Support token ids in engine.generate (#1820)

2024-10-27 14:02:34 -07:00
parent c77762d57f
commit 6fcd6d7d6d
3 changed files with 72 additions and 4 deletions
--- a/python/sglang/srt/server.py
+++ b/python/sglang/srt/server.py
@@ -742,18 +742,20 @@ class Engine:

    def generate(
        self,
-        prompt: Union[str, List[str]],
+        # The input prompt. It can be a single prompt or a batch of prompts.
+        prompt: Optional[Union[List[str], str]] = None,
        sampling_params: Optional[Dict] = None,
+        # The token ids for text; one can either specify text or input_ids.
+        input_ids: Optional[Union[List[List[int]], List[int]]] = None,
        return_logprob: Optional[Union[List[bool], bool]] = False,
        logprob_start_len: Optional[Union[List[int], int]] = None,
        top_logprobs_num: Optional[Union[List[int], int]] = None,
        lora_path: Optional[List[Optional[str]]] = None,
        stream: bool = False,
    ):
-        # TODO (ByronHsu): refactor to reduce the duplicated code
-
        obj = GenerateReqInput(
            text=prompt,
+            input_ids=input_ids,
            sampling_params=sampling_params,
            return_logprob=return_logprob,
            logprob_start_len=logprob_start_len,
@@ -791,8 +793,11 @@ class Engine:

    async def async_generate(
        self,
-        prompt: Union[str, List[str]],
+        # The input prompt.

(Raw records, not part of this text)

theorem scanNl_run (nl : List (List String)) : ∀ (rest' done : List (List String)),
    (∀ x ∈ nl, headTok x = "\\n") →
    (rest' = [] ∨ headTok (rest'.headD []) ≠ "\\n") →
    scanNl (done ++ nl ++ rest') done.length = done.length + nl.length := by
  induction nl with
  | nil =>
    intro rest' done _ hr
    rw [scanNl]
    rw [dif_neg]
    · simp
    · rintro ⟨hlt, h2⟩
      have e : done ++ ([] : List (List String)) ++ rest' = done ++ rest' := by simp
      rw [e, hdAt_boundary] at h2
      rcases hr with h | h
      · subst h; simp at hlt
      · exact h h2
  | cons x nl2 ih =>
    intro rest' done hnl hr
    rw [scanNl]
    rw [dif_pos]
    · have e1 : done ++ (x :: nl2) ++ rest' = (done ++ [x]) ++ nl2 ++ rest' := by simp
      have e2 : done.length + 1 = (done ++ [x]).length := by simp
      rw [e1, e2, ih rest' (done ++ [x]) (fun y hy => hnl y (List.mem_cons_of_mem x hy)) hr]
      simp
      omega
    · constructor
      · simp
      · have e : done ++ (x :: nl2) ++ rest' = done ++ (x :: (nl2 ++ rest')) := by simp
        rw [e, hdAt_boundary]
        simpa using hnl x List.mem_cons_self

theorem eraseIdx_append_length (a : List (List String)) (x : List String) (b : List (List String)) :
    (a ++ x :: b).eraseIdx a.length = a ++ b := by
  induction a with
  | nil => simp
  | cons y ys ih => simp [ih]

theorem popNl_run (nl : List (List String)) : ∀ (rest' done : List (List String)),
    (∀ x ∈ nl, headTok x = "\\n") →
    (rest' = [] ∨ headTok (rest'.headD []) ≠ "\\n") →
    popNl (done ++ nl ++ rest') done.length = done ++ rest' := by
  induction nl with
  | nil =>
    intro rest' done _ hr
    rw [popNl]
    rw [dif_neg]
    · simp
    · rintro ⟨hlt, h2⟩
      have e : done ++ ([] : List (List String)) ++ rest' = done ++ rest' := by simp
      rw [e, hdAt_boundary] at h2
      rcases hr with h | h
      · subst h; simp at hlt
      · exact h h2
  | cons x nl2 ih =>
    intro rest' done hnl hr
    rw [popNl]
    rw [dif_pos]
    · have he : (done ++ (x :: nl2) ++ rest').eraseIdx done.length = done ++ nl2 ++ rest' := by
        have e : done ++ (x :: nl2) ++ rest' = done ++ x :: (nl2 ++ rest') := by simp
        rw [e, eraseIdx_append_length]; simp
      rw [he, ih rest' done (fun y hy => hnl y (List.mem_cons_of_mem x hy)) hr]
    · constructor
      · simp
      · have e : done ++ (x :: nl2) ++ rest' = done ++ (x :: (nl2 ++ rest')) := by simp
        rw [e, hdAt_boundary]
        simpa using hnl x List.mem_cons_self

It can be a single prompt or a batch of prompts.
+        prompt: Optional[Union[List[str], str]] = None,
        sampling_params: Optional[Dict] = None,
+        # The token ids for text; one can either specify text or input_ids.
+        input_ids: Optional[Union[List[List[int]], List[int]]] = None,
        return_logprob: Optional[Union[List[bool], bool]] = False,
        logprob_start_len: Optional[Union[List[int], int]] = None,
        top_logprobs_num: Optional[Union[List[int], int]] = None,
@@ -801,6 +806,7 @@ class Engine:
    ):
        obj = GenerateReqInput(
            text=prompt,
+            input_ids=input_ids,
            sampling_params=sampling_params,
            return_logprob=return_logprob,
            logprob_start_len=logprob_start_len,